Saved data entries
————————

theorem pvFirstPassEq (ps ss : List Int) :
    pvFirstPass ps ss = (PySem.List.pyRange 0 (ps.length : Int) 1).map
      (fun i =>
        if PySem.Int.mod (100 - PySem.List.pyGetD ps i 0) (PySem.List.pyGetD ss i 0) = 0 then
          PySem.Int.floordiv (100 - PySem.List.pyGetD ps i 0) (PySem.List.pyGetD ss i 0)
        else
          PySem.Int.floordiv (100 - PySem.List.pyGetD ps i 0) (PySem.List.pyGetD ss i 0) + 1) := by
  have h := pvFoldMap (PySem.List.pyRange 0 (ps.length : Int) 1)
    (fun i => PySem.Int.mod (100 - PySem.List.pyGetD ps i 0) (PySem.List.pyGetD ss i 0) = 0)
    (fun i => PySem.Int.floordiv (100 - PySem.List.pyGetD ps i 0) (PySem.List.pyGetD ss i 0))
    (fun i => PySem.Int.floordiv (100 - PySem.List.pyGetD ps i 0) (PySem.List.pyGetD ss i 0) + 1)
    []
  simpa using h

theorem pvRlePm (l : List Int) :
    pvRle (pvPm l) = (match l with | [] => [] | d :: ds => pvRuns d 1 ds) := by
  match l with
  | [] => rfl
  | d :: ds => exact pvRleGoPm ds d 1

theorem pvAltEq (ps ss : List Int) :
    solution_alt ps ss = (match pvDays ps ss with | [] => [] | d :: ds => pvRuns d 1 ds) := by
  have h0 : solution_alt ps ss
      = ((ps.zip ss).foldl
          (fun st q => pvStepB st (-(PySem.Int.floordiv (q.1 - 100) q.2))) ([], none)).1 := rfl
  rw [h0, ← List.foldl_map (f := fun q : Int × Int => -(PySem.Int.floordiv (q.1 - 100) q.2))
      (g := pvStepB)]
  have hdays : (ps.zip ss).map (fun q : Int × Int => -(PySem.Int.floordiv (q.1 - 100) q.2))
      = pvDays ps ss := rfl
  rw [hdays]
  cases h : pvDays ps ss with
  | nil => rfl
  | cons d ds =>
    rw [List.foldl_cons]
    have h1 : pvStepB ([], none) d = (([] : List Int) ++ [1], some d) := rfl
    rw [h1, pvFoldB ds [] 1 d]
    simp

-- ===== VERDICT (by name: the statement is the Claim_ definition above) =====
theorem solution_spec : Claim_equal_solution := by
  intro ps ss _ hPre
  obtain ⟨hlen, hnz⟩ := hPre
  unfold Spec_solution
  rw [pvSolutionDecomp, pvFirstPassEq, pvAnswerEq ps ss hlen hnz, pvAltEq]
  have h2 : pvSecondPass (pvDays ps ss) = pvPm (pvDays ps ss) := by
    unfold pvSecondPass
    exact pvSecond (pvDays ps ss).length _ le_rfl
  rw [h2]
  have h3 : pvThirdPass (pvPm (pvDays ps ss)) = pvRle (pvPm (pvDays ps ss)) := by
    unfold pvThirdPass
    rw [pvThird (pvPm (pvDays ps ss)) (pvPm (pvDays ps ss)) PySem.Set.empty [],
        pvSortedRle (pvPm (pvDays ps ss)).length _ le_rfl (pvPm_pairwise _)]
    simp
  rw [h3, pvRlePm]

————————

In your answer, include only the lines above starting at the line that holds "(PySem.List.pyGetD ss i 0))" and ending at the line that holds "(g := pvStepB)]", copied exactly.

    (fun i => PySem.Int.floordiv (100 - PySem.List.pyGetD ps i 0) (PySem.List.pyGetD ss i 0))
    (fun i => PySem.Int.floordiv (100 - PySem.List.pyGetD ps i 0) (PySem.List.pyGetD ss i 0) + 1)
    []
  simpa using h

theorem pvRlePm (l : List Int) :
    pvRle (pvPm l) = (match l with | [] => [] | d :: ds => pvRuns d 1 ds) := by
  match l with
  | [] => rfl
  | d :: ds => exact pvRleGoPm ds d 1

theorem pvAltEq (ps ss : List Int) :
    solution_alt ps ss = (match pvDays ps ss with | [] => [] | d :: ds => pvRuns d 1 ds) := by
  have h0 : solution_alt ps ss
      = ((ps.zip ss).foldl
          (fun st q => pvStepB st (-(PySem.Int.floordiv (q.1 - 100) q.2))) ([], none)).1 := rfl
  rw [h0, ← List.foldl_map (f := fun q : Int × Int => -(PySem.Int.floordiv (q.1 - 100) q.2))
      (g := pvStepB)]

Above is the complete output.